Revision history for this message
Launchpad Janitor (janitor) wrote :

Status changed to 'Confirmed' because the bug affects multiple users.

Changed in nfs-utils (Ubuntu):
status: New → Confirmed
Revision history for this message
Andreas Hasenack (ahasenack) wrote :

Can you elaborate a bit on your scenario? Since you are trying to start gssd, I assume you have a kerberos environment, and the server has a keytab in /etc/krb5.keytab (which is a condition for the gssd service to start).

In my tests, I also usually reboot the server after installing all the nfs and kerberos-client bits, exactly because the services have dependencies between them and all these conditions on files.

I'll check the incorrect path you spotted, see if it's supposed to be the same thing indeed.

Revision history for this message
Andreas Hasenack (ahasenack) wrote :

The commit that introduced the generator has this explanation:
commit 3892174834ea1a4729348f0ecd3078cc1d5458e4
Author: Scott Mayhew <email address hidden>
Date: Mon Apr 10 07:10:45 2017 -0400

    systemd: add a generator for the rpc_pipefs mountpoint

    The nfs.conf has config options for the rpc_pipefs mountpoint.
    Currently, changing these from the default also requires manually
    overriding the systemd unit files that are hard-coded to mount the
    filesystem on /var/lib/nfs/rpc_pipefs.

    This patch adds a generator that creates a mount unit file for the
    rpc_pipefs when a non-default value is specified in /etc/nfs.conf, as
    well as a target unit file to override the dependencies for the systemd
    units using the rpc_pipefs. The blkmapd, idmapd, and gssd service unit
    files have been modified to define their dependencies on the rpc_pipefs
    mountpoint indirectly via the rpc_pipefs target unit file. Since both
    rpc-pipefs-generator.c and nfs-server-generator.c need to convert path
    names to unit file names, that functionality has been moved to
    systemd.c.

    This patch also removes the dependency on the rpc_pipefs from the
    rpc-svcgssd.service unit file. rpc.svcgssd uses the sunrpc cache
    mechanism to exchange data with the kernel, not the rpc_pipefs.

I guess one way to avoid this would be for us to ship the var-lib-... mount unit with a path matching the default we have in /etc/nfs.conf...

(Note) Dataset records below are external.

-- pv_equiv track=rewrite | github.com/ofekshmu/AppliedBusinessAnalytics | src/Ex4_317991735.py | list_to_last_letter_map
-- ===== SOURCE A (Python) =====
-- def list_to_last_letter_map(lst):
--     d = {}
--     for word in lst:
--         if word[0] in d.keys():
--             d[word[0]] += [word[1:]]
--         else:
--             d[word[0]] = [word[1:]]
--     return d
-- ===== SOURCE B (Python) =====
-- def list_to_last_letter_map(lst):
--     keys = list(dict.fromkeys(w[0] for w in lst))
--     return {k: [w[1:] for w in lst if w[0] == k] for k in keys}
-- ===== Notes on version B (the rewrite author's own statement) =====
-- stated objective: alternative
-- what changed: Replaces A's single incremental pass (per-word membership test on d.keys() with append-or-create branches) by a two-pass scheme: dedup the first letters once with dict.fromkeys, then build each suffix group with a dict comprehension filtering the list per key.
import Mathlib
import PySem

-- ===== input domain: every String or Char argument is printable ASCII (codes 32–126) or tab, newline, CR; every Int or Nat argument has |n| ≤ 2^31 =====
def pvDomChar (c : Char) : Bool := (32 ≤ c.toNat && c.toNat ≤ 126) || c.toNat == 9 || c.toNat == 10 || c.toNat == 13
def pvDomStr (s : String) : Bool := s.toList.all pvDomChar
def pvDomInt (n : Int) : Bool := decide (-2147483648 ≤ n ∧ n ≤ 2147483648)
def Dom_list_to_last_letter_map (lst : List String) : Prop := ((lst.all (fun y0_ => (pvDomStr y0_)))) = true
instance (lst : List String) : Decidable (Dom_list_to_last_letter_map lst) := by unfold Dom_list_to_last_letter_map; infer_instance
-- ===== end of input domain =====

-- B replaces A's incremental dict-building loop (per-word key test, append-or-create) by a two-pass
-- scheme: dedup the first letters once, then build each suffix group with one comprehension per key
-- (objective: alternative decomposition; same result, including dict key order).

-- shared trivial accessors: word[0] (as a 1-char string; "" stands for the IndexError case, excluded
-- by Pre_) and word[1:]
def pvFirst (w : String) : String := ((PySem.Str.pyGet? w 0).map (fun c => String.ofList [c])).getD ""
def pvRest (w : String) : String := PySem.Str.slice w (some 1) none

-- ===== PORT A =====
def list_to_last_letter_map (lst : List String) : List (String × List String) :=
  (lst.foldl (fun d w =>
      if d.contains (pvFirst w) then
        d.modify (pvFirst w) [] (fun v => v ++ [pvRest w])
      else
        d.insert (pvFirst w) [pvRest w])
    PySem.Dict.empty).items

-- ===== PORT B =====
def list_to_last_letter_map_alt (lst : List String) : List (String × List String) :=
  (PySem.List.dedup (lst.map pvFirst)).map
    (fun k => (k, (lst.filter (fun w => pvFirst w == k)).map pvRest))

-- ===== PRECONDITION & SPEC =====
-- Pre_ excludes lists containing the empty string: there Python A raises IndexError on word[0]
-- (and Python B raises the same way).
def Pre_list_to_last_letter_map (lst : List String) : Prop := ∀ w ∈ lst, w ≠ ""
instance (lst : List String) : Decidable (Pre_list_to_last_letter_map lst) := by unfold Pre_list_to_last_letter_map; infer_instance
def pvWitness_list_to_last_letter_map : List String := ["apple", "avocado", "banana", "b"]

def Spec_list_to_last_letter_map (lst : List String) (out : List (String × List String)) : Prop := out = list_to_last_letter_map_alt lst
instance (lst : List String) (out : List (String × List String)) : Decidable (Spec_list_to_last_letter_map lst out) := by unfold Spec_list_to_last_letter_map; infer_instance

-- ===== CLAIM (what is proved, stated in full; the proofs are below) =====
def Claim_equal_list_to_last_letter_map : Prop := ∀ (lst : List String), Dom_list_to_last_letter_map lst → Pre_list_to_last_letter_map lst → Spec_list_to_last_letter_map lst (list_to_last_letter_map lst)

-- ===== LEMMAS AND PROOFS =====

-- A's if/else step is exactly one Python-style `d[k] = d.get(k, []) + [s]` (Dict.modify)
lemma stepA_eq_modify (d : PySem.Dict String (List String)) (w : String) :
    (if d.contains (pvFirst w) then
        d.modify (pvFirst w) [] (fun v => v ++ [pvRest w])
      else
        d.insert (pvFirst w) [pvRest w])
      = d.modify (pvFirst w) [] (fun v => v ++ [pvRest w]) := by
  by_cases h : d.contains (pvFirst w)
  · simp [h]
  · simp [h, PySem.Dict.modify,
      PySem.Dict.getD_of_not_contains d [] (by simpa using h)]

-- ===== VERDICT (by name: the statement is the Claim_ definition above) =====
theorem list_to_last_letter_map_spec : Claim_equal_list_to_last_letter_map := by
  intro lst _ _
  unfold Spec_list_to_last_letter_map list_to_last_letter_map list_to_last_letter_map_alt
  rw [PySem.List.foldl_congr_mem _ _ _ _ (fun d w _ => stepA_eq_modify d w)]
  rw [← List.foldl_map (f := fun w => (pvFirst w, pvRest w))
        (g := fun (d : PySem.Dict String (List String)) p => d.modify p.1 [] (fun v => v ++ [p.2]))]
  have hnd : (List.foldl (fun (d : PySem.Dict String (List String)) p => d.modify p.1 [] (fun v => v ++ [p.2]))
      PySem.Dict.empty (lst.map (fun w => (pvFirst w, pvRest w)))).keys.Nodup := by
    simpa using PySem.Dict.nodup_keys_foldl_modify_key (lst.map (fun w => (pvFirst w, pvRest w)))
      Prod.fst [] (fun _ p v => v ++ [p.2]) PySem.Dict.empty (by simp)
  rw [PySem.Dict.items_eq_map_keys _ hnd []]
  have hkeys : (List.foldl (fun (d : PySem.Dict String (List String)) p => d.modify p.1 [] (fun v => v ++ [p.2]))
      PySem.Dict.empty (lst.map (fun w => (pvFirst w, pvRest w)))).keys = PySem.Set.ofList (lst.map pvFirst) := by
    simpa [List.map_map, Function.comp, PySem.Set.update_nil_left] using
      PySem.Dict.keys_foldl_modify_key (lst.map (fun w => (pvFirst w, pvRest w)))
        Prod.fst [] (fun _ p v => v ++ [p.2]) PySem.Dict.empty
  rw [hkeys]
  simp only [PySem.List.dedup_eq_ofList]
  refine List.map_congr_left (fun k hk => ?_)
  rw [PySem.Dict.getD_foldl_modify_append]
  simp [List.filter_map, Function.comp_def, PySem.Dict.getD_empty, List.map_map]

Revision history for this message
Andreas Hasenack (ahasenack) wrote :

But I would still like to understand how you arrived at gssd complaining about the pipefs mount. Were you just trying to start it manually?

Changed in nfs-utils (Ubuntu):
status: Confirmed → Incomplete
Revision history for this message
Anders Larsson (anderslarsson) wrote :

Hello,

You're correct. The use-case is to mount Kerberos secured NFS mount points. All other configuration is working as expected since after a reboot (as mentioned earlier) the system in question is able to successfully mount with krb5.

Thanks.

Revision history for this message
Anders Larsson (anderslarsson) wrote :

We're using Puppet to configure our systems and one of the steps is to ensure gss-rpcd.service is up and running.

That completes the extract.